County Legislators move toward law that would ban Orange County sewer hookups to new plant

May 13, 2009 Last evening, the Planning and Public Works Committee of the County Legislature decided to proceed with Joseph Meyers’ draft of a law that would prohibit "sewer connections to the Rockland County Sewer District #1 from structures outside the physical boundaries of the County of Rockland." Some see the focus of the legislation as aimed at the massive construction on Tuxedo Reserve in Orange County and Supervisor St. Lawrence’s recent contradictory statements supporting connecting those 1,000+ homes to the new Western Ramapo Processing Plant.
 


The new Western Ramapo Waste Water Treatment Plant is almost ready to go online. Its cost to the taxpayers is $125 million, and it was built to serve the Sloatsburg/Hillburn area of Ramapo.

When the County Legislature approved the funds for the project, then County Legislator Ellen Jaffee asked that a resolution be attached, which would forbid any connections outside the county or state.

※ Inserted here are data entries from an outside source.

-- pv_equiv track=rewrite | github.com/charlesyangc/ece661 | hw7_ LBP_kNN/LBP_kNN.py | get_minbv
-- ===== SOURCE A (Python) =====
-- def construct_int_from_bin(bin):
-- 	r = 0
-- 	for i in range(len(bin)):
-- 		r = r + bin[i] * ( 2 ** (len(bin) - i - 1) )
-- 	return r
--
-- def get_minbv(pattern):
-- 	P = len(pattern)
-- 	minbv = construct_int_from_bin(pattern)
-- 	for i in range(P):
-- 		container = pattern[0]
-- 		for j in range(P - 1):
-- 			pattern[j] = pattern[j + 1]
-- 		pattern[P - 1] = container
--
-- 		minbv_cand = construct_int_from_bin(pattern)
-- 		if (minbv_cand < minbv):
-- 			minbv = minbv_cand
--
-- 	return minbv
-- ===== SOURCE B (Python) =====
-- def get_minbv(pattern):
--     P = len(pattern)
--     v = 0
--     for b in pattern:
--         v = v * 2 + b
--     m = v
--     top = 2 ** P // 2
--     for b in pattern:
--         v = (v - b * top) * 2 + b
--         if v < m:
--             m = v
--     return m
-- ===== Notes on version B (the rewrite author's own statement) =====
-- stated objective: faster
-- what changed: B replaces A's O(P) re-scoring of each of the P rotations (each built element-by-element and re-converted to an integer) by one Horner pass computing the initial value and an O(1) shift-update formula per rotation.
import Mathlib
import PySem

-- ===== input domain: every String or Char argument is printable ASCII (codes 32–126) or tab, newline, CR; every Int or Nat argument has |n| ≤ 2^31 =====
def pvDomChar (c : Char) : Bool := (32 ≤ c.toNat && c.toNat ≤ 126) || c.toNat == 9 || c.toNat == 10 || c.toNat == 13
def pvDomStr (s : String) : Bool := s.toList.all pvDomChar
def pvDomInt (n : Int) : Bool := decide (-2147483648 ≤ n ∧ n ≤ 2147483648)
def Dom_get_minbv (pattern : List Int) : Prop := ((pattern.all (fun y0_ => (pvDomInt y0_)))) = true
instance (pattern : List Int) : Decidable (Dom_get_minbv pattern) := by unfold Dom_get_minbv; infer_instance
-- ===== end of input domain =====

-- B replaces A's quadratic re-scoring of each rotation by a single Horner pass plus an O(1)
-- shift update per rotation (faster, asymptotic). A mutates its argument in Python but the net
-- mutation after the full loop is the identity; the equivalence proved here is about the return value.


-- ===== PORT A =====
-- construct_int_from_bin: r += bin[i] * 2^(len-i-1) over i in range(len); indices are always in range
def construct_int_from_bin (bin : List Int) : Int :=
  (List.range bin.length).foldl
    (fun r i => r + bin.getD i 0 * 2 ^ (bin.length - i - 1)) 0

-- A's body: P rotations, each performed element-wise exactly as the Python inner loop does
def get_minbv (pattern : List Int) : Int :=
  let P := pattern.length
  let minbv := construct_int_from_bin pattern
  ((List.range P).foldl
    (fun (st : List Int × Int) _ =>
      let container := st.1.getD 0 0
      let pat := (List.range (P - 1)).foldl (fun p j => p.set j (p.getD (j + 1) 0)) st.1
      let pat := pat.set (P - 1) container
      let cand := construct_int_from_bin pat
      (pat, if cand < st.2 then cand else st.2))
    (pattern, minbv)).2

-- ===== PORT B =====
def get_minbv_alt (pattern : List Int) : Int :=
  let P := pattern.length
  let v := pattern.foldl (fun v b => v * 2 + b) 0
  let top : Int := PySem.Int.floordiv (2 ^ P) 2
  (pattern.foldl
    (fun (st : Int × Int) b =>
      let v' := (st.1 - b * top) * 2 + b
      (v', if v' < st.2 then v' else st.2))
    (v, v)).2

-- ===== PRECONDITION & SPEC =====
def Spec_get_minbv (pattern : List Int) (out : Int) : Prop := out = get_minbv_alt pattern
instance (pattern : List Int) (out : Int) : Decidable (Spec_get_minbv pattern out) := by unfold Spec_get_minbv; infer_instance

-- ===== CLAIM (what is proved, stated in full; the proofs are below) =====
def Claim_equal_get_minbv : Prop := ∀ (pattern : List Int), Dom_get_minbv pattern → Spec_get_minbv pattern (get_minbv pattern)

-- ===== LEMMAS AND PROOFS =====

-- the value of a bit list, most significant first
def pvVal : List Int → Int
  | [] => 0
  | b :: t => b * 2 ^ t.length + pvVal t

theorem pvVal_append_singleton (t : List Int) (b : Int) :
    pvVal (t ++ [b]) = 2 * pvVal t + b := by
  induction t with
  | nil => simp [pvVal]
  | cons x t ih =>
      simp only [List.cons_append, pvVal, ih, List.length_append, List.length_cons,
        List.length_nil, pow_succ]
      ring

theorem foldl_add_gen (g : Nat → Int) (l : List Nat) (a : Int) :
    l.foldl (fun r i => r + g i) a = a + l.foldl (fun r i => r + g i) 0 := by
  induction l generalizing a with
  | nil => simp
  | cons x l ih => simp only [List.foldl_cons]; rw [ih, ih (0 + g x)]; ring

theorem cifb_eq_pvVal (l : List Int) : construct_int_from_bin l = pvVal l := by
  induction l with
  | nil => simp [construct_int_from_bin, pvVal]
  | cons b t ih =>
      unfold construct_int_from_bin at *
      rw [List.length_cons, List.range_succ_eq_map, List.foldl_cons, List.foldl_map]
      simp only [List.getD_cons_zero, List.getD_cons_succ, Nat.sub_zero, Nat.add_sub_cancel,
        zero_add]
      have hfun : (fun (x : Int) (y : Nat) => x + t.getD y 0 * 2 ^ (t.length + 1 - y.succ - 1))
          = fun (x : Int) (y : Nat) => x + t.getD y 0 * 2 ^ (t.length - y - 1) := by
        funext x y
        have he : t.length + 1 - y.succ - 1 = t.length - y - 1 := by omega
        rw [he]
      rw [hfun, foldl_add_gen (fun i => t.getD i 0 * 2 ^ (t.length - i - 1)), ih, pvVal]

theorem horner_eq_pvVal (l : List Int) (a : Int) :
    l.foldl (fun v b => v * 2 + b) a = a * 2 ^ l.length + pvVal l := by
  induction l generalizing a with
  | nil => simp [pvVal]
  | cons b t ih =>
      simp only [List.foldl_cons, ih, pvVal, List.length_cons]
      rw [pow_succ]
      ring

-- A's element-wise inner loop, characterised after n steps
theorem shift_loop_eq (pat : List Int) : ∀ n, n < pat.length →
    (List.range n).foldl (fun p j => p.set j (p.getD (j + 1) 0)) pat
      = (pat.drop 1).take n ++ pat.drop n := by
  intro n
  induction n with
  | zero => simp
  | succ n ih =>
      intro h
      rw [List.range_succ, List.foldl_append, List.foldl_cons, List.foldl_nil, ih (by omega)]
      have hA : ((pat.drop 1).take n).length = n := by simp; omega
      have hd1 : pat.drop n = pat[n] :: pat.drop (n + 1) :=
        List.drop_eq_getElem_cons (by omega)
      have hd2 : pat.drop (n + 1) = pat[n + 1] :: pat.drop (n + 2) :=
        List.drop_eq_getElem_cons (by omega)
      have hget : (((pat.drop 1).take n) ++ pat.drop n).getD (n + 1) 0 = pat[n + 1] := by
        rw [List.getD_eq_getElem?_getD, List.getElem?_append_right (by omega), hA, hd1, hd2]
        simp [List.getElem?_eq_getElem (show n + 1 < pat.length by omega)]
      rw [hget, List.set_append, if_neg (by omega), hA]
      have hset : (pat.drop n).set (n - n) pat[n + 1] = pat[n + 1] :: pat.drop (n + 1) := by
        rw [Nat.sub_self, hd1, List.set_cons_zero]
      rw [hset, List.take_add_one]
      have heq : (pat.drop 1)[n]? = some pat[n + 1] := by
        have h1 : 1 + n = n + 1 := by omega
        rw [List.getElem?_drop, h1, List.getElem?_eq_getElem (by omega)]
      rw [heq]
      simp

theorem rot_step_eq (pat : List Int) (hne : pat ≠ []) :
    (((List.range (pat.length - 1)).foldl (fun p j => p.set j (p.getD (j + 1) 0)) pat).set
      (pat.length - 1) (pat.getD 0 0)) = pat.drop 1 ++ [pat.getD 0 0] := by
  have hP : 1 ≤ pat.length := List.length_pos_iff.mpr hne
  rw [shift_loop_eq pat (pat.length - 1) (by omega)]
  have htake : (pat.drop 1).take (pat.length - 1) = pat.drop 1 := by
    apply List.take_of_length_le
    simp
  have hdrop : pat.drop (pat.length - 1) = [pat[pat.length - 1]] := by
    rw [List.drop_eq_getElem_cons (by omega)]
    have : pat.length - 1 + 1 = pat.length := by omega
    rw [this, List.drop_length]
  rw [htake, hdrop, List.set_append, if_neg (by simp)]
  have : pat.length - 1 - (pat.drop 1).length = 0 := by simp
  rw [this]
  simp

-- the bridge: A's rotation fold and B's shift fold compute the same minimum
theorem bridge (P : Nat) (t s : List Int) (m : Int) (hP : (t ++ s).length = P) :
    ((List.range t.length).foldl
      (fun (st : List Int × Int) _ =>
        let pat := st.1.drop 1 ++ [st.1.getD 0 0]
        let cand := pvVal pat
        (pat, if cand < st.2 then cand else st.2))
      (t ++ s, m)).2 =
    (t.foldl
      (fun (st : Int × Int) b =>
        let v' := (st.1 - b * 2 ^ (P - 1)) * 2 + b
        (v', if v' < st.2 then v' else st.2))
      (pvVal (t ++ s), m)).2 := by
  induction t generalizing s m with
  | nil => simp
  | cons b t ih =>
      rw [List.length_cons, List.range_succ_eq_map, List.foldl_cons, List.foldl_map,
        List.foldl_cons]
      simp only [List.cons_append, List.drop_succ_cons, List.drop_zero, List.getD_cons_zero]
      have hlen : (t ++ s).length = P - 1 := by simp at hP ⊢; omega
      have hval : pvVal (t ++ s ++ [b]) = (pvVal (b :: (t ++ s)) - b * 2 ^ (P - 1)) * 2 + b := by
        rw [pvVal_append_singleton]
        simp only [pvVal]
        rw [hlen]
        ring
      rw [← hval]
      have h := ih (s ++ [b]) (if pvVal (t ++ s ++ [b]) < m then pvVal (t ++ s ++ [b]) else m)
        (by simp at hP ⊢; omega)
      rw [← List.append_assoc] at h
      exact h

-- A's fold with the element-wise rotation equals the fold with the list rotation (length invariant)
theorem a_fold_rot (P : Nat) (l : List Nat) (pat : List Int) (m : Int)
    (hlen : pat.length = P) (hP : 0 < P) :
    (l.foldl
      (fun (st : List Int × Int) _ =>
        let container := st.1.getD 0 0
        let p := (List.range (P - 1)).foldl (fun p j => p.set j (p.getD (j + 1) 0)) st.1
        let p := p.set (P - 1) container
        let cand := construct_int_from_bin p
        (p, if cand < st.2 then cand else st.2))
      (pat, m)) =
    (l.foldl
      (fun (st : List Int × Int) _ =>
        let p := st.1.drop 1 ++ [st.1.getD 0 0]
        let cand := pvVal p
        (p, if cand < st.2 then cand else st.2))
      (pat, m)) := by
  induction l generalizing pat m with
  | nil => rfl
  | cons x l ih =>
      simp only [List.foldl_cons]
      have hne : pat ≠ [] := by intro h; subst h; simp at hlen; omega
      have hr := rot_step_eq pat hne
      rw [hlen] at hr
      rw [hr, cifb_eq_pvVal]
      exact ih _ _ (by simp; omega) 

theorem top_eq (P : Nat) (hP : 1 ≤ P) : PySem.Int.floordiv (2 ^ P) 2 = 2 ^ (P - 1) := by
  rw [PySem.Int.floordiv_eq_ediv_of_pos (by norm_num)]
  cases P with
  | zero => omega
  | succ n =>
      rw [pow_succ, Nat.succ_sub_one]
      exact Int.mul_ediv_cancel _ (by norm_num)

-- ===== VERDICT (by name: the statement is the Claim_ definition above) =====
theorem get_minbv_spec : Claim_equal_get_minbv := by
  intro pattern _
  unfold Spec_get_minbv
  cases pattern with
  | nil => decide
  | cons b t =>
      unfold get_minbv get_minbv_alt
      simp only []
      rw [top_eq _ (by simp), horner_eq_pvVal, cifb_eq_pvVal]
      rw [a_fold_rot (b :: t).length _ _ _ rfl (by simp)]
      have h := bridge (b :: t).length (b :: t) [] (pvVal (b :: t)) (by simp)
      simp only [List.append_nil] at h
      simp only [zero_mul, zero_add]
      exact h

There were actually two similar resolutions, in 2004 and 2007, and Ilan Schoenberger questioned the need for a law when these two resolutions are backed up by a general agreement of officials and the public.

The sponsor of the law, Meyers, pointed out the inherent weakness of a resolution vs. a law. "Have we ever passed the same law twice?" he asked the members. Well, we have with this resolution precisely because a resolution does not have the force of a law.

Several speakers in the public session portion of the meeting agreed on the need for legislation.

Patsy Wooters, Chair of the Torne Valley Preservation Association, read from a joint press release issued by the Monroe Highlands Conservancy, NJ Sierra Club, NY/NJ Trail Conference, Ramapo Highlands Coalition, and the Sierra Club of Rockland. She explained the damage to Ramapo’s aquifer that Tuxedo Reserve project will cause and requested: "Rockland County Sewer District Number 1 should maintain their restriction limiting service to Rockland County. Rockland County and the Sewer District should decline the Related Companies’ request for access to the new Advanced Waste Water Treatment Plant in Hillburn for Tuxedo Reserve. Such a connection would betray the public interest." Full text of the Press Release can be read here.

Addressing those members who were confident that there’s no chance that the Sewer District would hook up to Orange County buildings, this reporter read a number of recent public comments made by Supervisor St. Lawrence explaining the benefits of allowing Tuxedo Reserve to use a plant paid for by local taxpayers. I also related a conversation with Julius Graifman, in which the Chairman of the Sewer Commission spoke extensively on what he thought were the advantages of letting Orange County hook up to the new plant. With the Vice Chair (St. Lawrence) and the Chairman of the Sewer Commission both preaching from the same text, the legislators were warned that there was a serious movement afoot to do exactly what the current resolutions forbid. The fact that St. Lawrence has also been insisting that the sewer plant is "of the people and for the people (of Ramapo)" while at the same time selling the idea of hooking up should come as a surprise.

Robert Rhodes, Chairman of Preserve Ramapo, also expressed his skepticism over the ability of resolutions to withstand the kind of political pressure that St. Lawrence and Graifman might want to bring to bear.

At the end of the discussion, it was decided that the committee would defer a vote to set a time for public discussion. They would seek out comment from the other sewer districts in the county and would refine the penalty aspect of the law before deciding on the schedule for the next step.

Legislator Edward Day said that if there’s a conversation about hooking up already begun among the members of the sewer commission, he wanted to hear from them.

Ilan Schoenberger noted that the Tuxedo Reserve project was building a thousand mansions in Orange County, and they needed to provide their own infrastructure. As to whether they would be allowed to connect to the new wastewater plant in Hillburn, he simply said, "It aint gonna happen."